Published in final edited form as: Science. 2020 Sep 11;369(6509):1313–1314. doi: 10.1126/science.abd4842

NIH must confront the use of race in science

Michael Yudell 1,*, Dorothy Roberts 2, Rob DeSalle 3, Sarah Tishkoff 4; 70 signatories
PMCID: PMC9994540  NIHMSID: NIHMS1864856  PMID: 32913094

Recent protests across the United States and the world have called attention to anti-Black racism in policing, employment, housing, and education. Science and medicine also have long histories of racism (1, 2). This unfortunate yet persistent aspect of science and medicine includes the use of obsolete concepts of race to measure human biological difference and the false belief, by some, that differences in disease outcomes stem primarily from pathophysiological differences between racial groups (3, 4).

We are particularly concerned that explanations for the disproportionate rates of coronavirus disease 2019 (COVID-19) in Black, Latino, Indigenous, and other communities of color will mistakenly point to innate racial differences instead of long-standing institutionalized racism and other underlying social, structural, and environmental determinants. Although genetic risk factors may contribute to severity of COVID-19 (5, 6), race is a poor proxy to understand the population distribution of such risk factors (7). Compelling evidence shows that racism, not race, is the most relevant risk factor (8, 9). We are hopeful that scientists will not turn to racial science—a reflection of long-standing beliefs about superiority and inferiority that have no place in scientific and clinical practice (1, 10)—to explain COVID-19 disparities and justify policy responses to it. However, racial categories have been misused in the past.

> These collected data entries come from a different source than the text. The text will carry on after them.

-- B's Bool tests, as list-level propositions
theorem pv_b_outer (cs : List Char) :
    ((decide (3 ≤ cs.length) && PySem.Chars.endswith (PySem.Chars.lower cs) ['l','e'] &&
      (['d','t'].contains (PySem.List.pyGetD (PySem.Chars.lower cs) (-3) ' '))) = true) ↔
      (3 ≤ cs.length ∧
       ((PySem.Chars.lower cs).getD (cs.length - 3) ' ' = 'd' ∨
        (PySem.Chars.lower cs).getD (cs.length - 3) ' ' = 't') ∧
       (PySem.Chars.lower cs).drop (cs.length - 2) = ['l','e']) := by
  have hw : (PySem.Chars.lower cs).length = cs.length := by simp [PySem.Chars.lower]
  simp only [Bool.and_eq_true, decide_eq_true_eq]
  constructor
  · rintro ⟨⟨h3, hend⟩, hcont⟩
    have hg : PySem.List.pyGetD (PySem.Chars.lower cs) (-3) ' ' =
        (PySem.Chars.lower cs).getD (cs.length - 3) ' ' := by
      rw [show (-3 : Int) = -((3 : Nat) : Int) from rfl,
          pv_pyGetD_neg _ 3 ' ' (by omega) (by omega), hw]
    rw [hg] at hcont
    exact ⟨h3, by simpa [List.contains_iff_mem, List.mem_cons] using hcont,
           (pv_endswith_iff cs).mp hend⟩
  · rintro ⟨h3, hdt, hle⟩
    have hg : PySem.List.pyGetD (PySem.Chars.lower cs) (-3) ' ' =
        (PySem.Chars.lower cs).getD (cs.length - 3) ' ' := by
      rw [show (-3 : Int) = -((3 : Nat) : Int) from rfl,
          pv_pyGetD_neg _ 3 ' ' (by omega) (by omega), hw]
    refine ⟨⟨h3, (pv_endswith_iff cs).mpr hle⟩, ?_⟩
    rw [hg]
    simpa [List.contains_iff_mem, List.mem_cons] using hdt

theorem pv_b_inner (cs : List Char) :
    ((decide (4 ≤ cs.length) &&
      pvVowel.contains (PySem.List.pyGetD (PySem.Chars.lower cs) (-4) ' ')) = true) ↔
      (4 ≤ cs.length ∧ (PySem.Chars.lower cs).getD (cs.length - 4) ' ' ∈ pvVowel) := by
  have hw : (PySem.Chars.lower cs).length = cs.length := by simp [PySem.Chars.lower]
  simp only [Bool.and_eq_true, decide_eq_true_eq]
  constructor
  · rintro ⟨h4, hcont⟩
    have hg : PySem.List.pyGetD (PySem.Chars.lower cs) (-4) ' ' =
        (PySem.Chars.lower cs).getD (cs.length - 4) ' ' := by
      rw [show (-4 : Int) = -((4 : Nat) : Int) from rfl,
          pv_pyGetD_neg _ 4 ' ' (by omega) (by omega), hw]
    rw [hg] at hcont
    exact ⟨h4, by simpa [List.contains_iff_mem] using hcont⟩
  · rintro ⟨h4, hv⟩
    have hg : PySem.List.pyGetD (PySem.Chars.lower cs) (-4) ' ' =
        (PySem.Chars.lower cs).getD (cs.length - 4) ' ' := by
      rw [show (-4 : Int) = -((4 : Nat) : Int) from rfl,
          pv_pyGetD_neg _ 4 ' ' (by omega) (by omega), hw]
    rw [hg]
    exact ⟨h4, by simpa [List.contains_iff_mem] using hv⟩

-- ===== VERDICT (by name: the statement is the Claim_ definition above) =====
theorem modify_vowel_consonant_end_le_spec : Claim_equal_modify_vowel_consonant_end_le := by
  intro word _
  unfold Spec_modify_vowel_consonant_end_le
  rw [pvPortA]
  simp only [modify_vowel_consonant_end_le_alt]
  split_ifs with h1 h2
  · -- tail '<vowel><d|t>le'
    obtain ⟨h3, hdt, hle⟩ := (pv_b_outer word.toList).mp h1
    obtain ⟨h4, hv⟩ := (pv_b_inner word.toList).mp h2
    rw [pvList_vowel word.toList h4 hv hdt hle]
    rw [show (-4 : Int) = -((4 : Nat) : Int) from rfl,
        pv_slice_to_neg word.toList 4 (by omega) (by omega)]
    rw [show (-2 : Int) = -((2 : Nat) : Int) from rfl,
        pv_slice_from_neg word.toList 2 (by omega) (by omega)]
  · -- tail '<d|t>le', no vowel before
    obtain ⟨h3, hdt, hle⟩ := (pv_b_outer word.toList).mp h1
    rw [pvList_dt word.toList h3 hdt hle (fun hc => h2 ((pv_b_inner word.toList).mpr hc))]
    rw [show (-3 : Int) = -((3 : Nat) : Int) from rfl,
        pv_slice_to_neg word.toList 3 (by omega) (by omega)]
    rw [show (-2 : Int) = -((2 : Nat) : Int) from rfl,
        pv_slice_from_neg word.toList 2 (by omega) (by omega)]
  · -- no matching tail: A returns the word unchanged
    rw [pvList_id word.toList (fun hc => h1 ((pv_b_outer word.toList).mpr hc))]
    simp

In 2016, we called for the elimination of the use of race as a means to classify biological diversity in both laboratory and clinical research. Since that time, little has changed (11). The National Institutes of Health (NIH) made progress by releasing a request for applications in support of research leading to the creation of best practices for the study of race and other population identifiers (12). However, R01 awards could take years to address these issues, and NIH still offers no guidance about the use of racial and ethnic identifiers in research beyond recruitment. There is an urgent need for NIH to provide scientists with information about what utility racial data have beyond fostering diversity in research, how such information should or should not be used in data analysis, and what identifiers of human populations might be better suited for use in biomedical research.

To begin to address the misuse of racial measures in scientific and clinical practice, we urge the director of NIH to lead education efforts directed at both scientists and the public about the nature of human genetic diversity and the ongoing need and obligation to confront racism in science. In these troubled times, a clear statement regarding use and misuse of population identifiers in the pursuit of characterizing human difference could help alleviate ongoing and widespread confusion on such matters.

NIH should then support the National Academy of Sciences to bring together a diverse group of scientists and scholars to develop a consensus statement on best practices in genetic, clinical, and social scientific studies for characterizing human genetic diversity, including guidance for using racial categories to study racism’s impact on human health. Guidelines for federally funded science should also include best practices for the integration of biological, social, structural, and environmental health determinants into the study of human health and disease.

NIH should continue and expand its work to hire more career scientists and clinicians from underrepresented minority groups. It should also substantially increase the extramural funding that supports scientists from underrepresented groups at every level of training and throughout career development. We have the tools to remedy this challenge. The time to act is now.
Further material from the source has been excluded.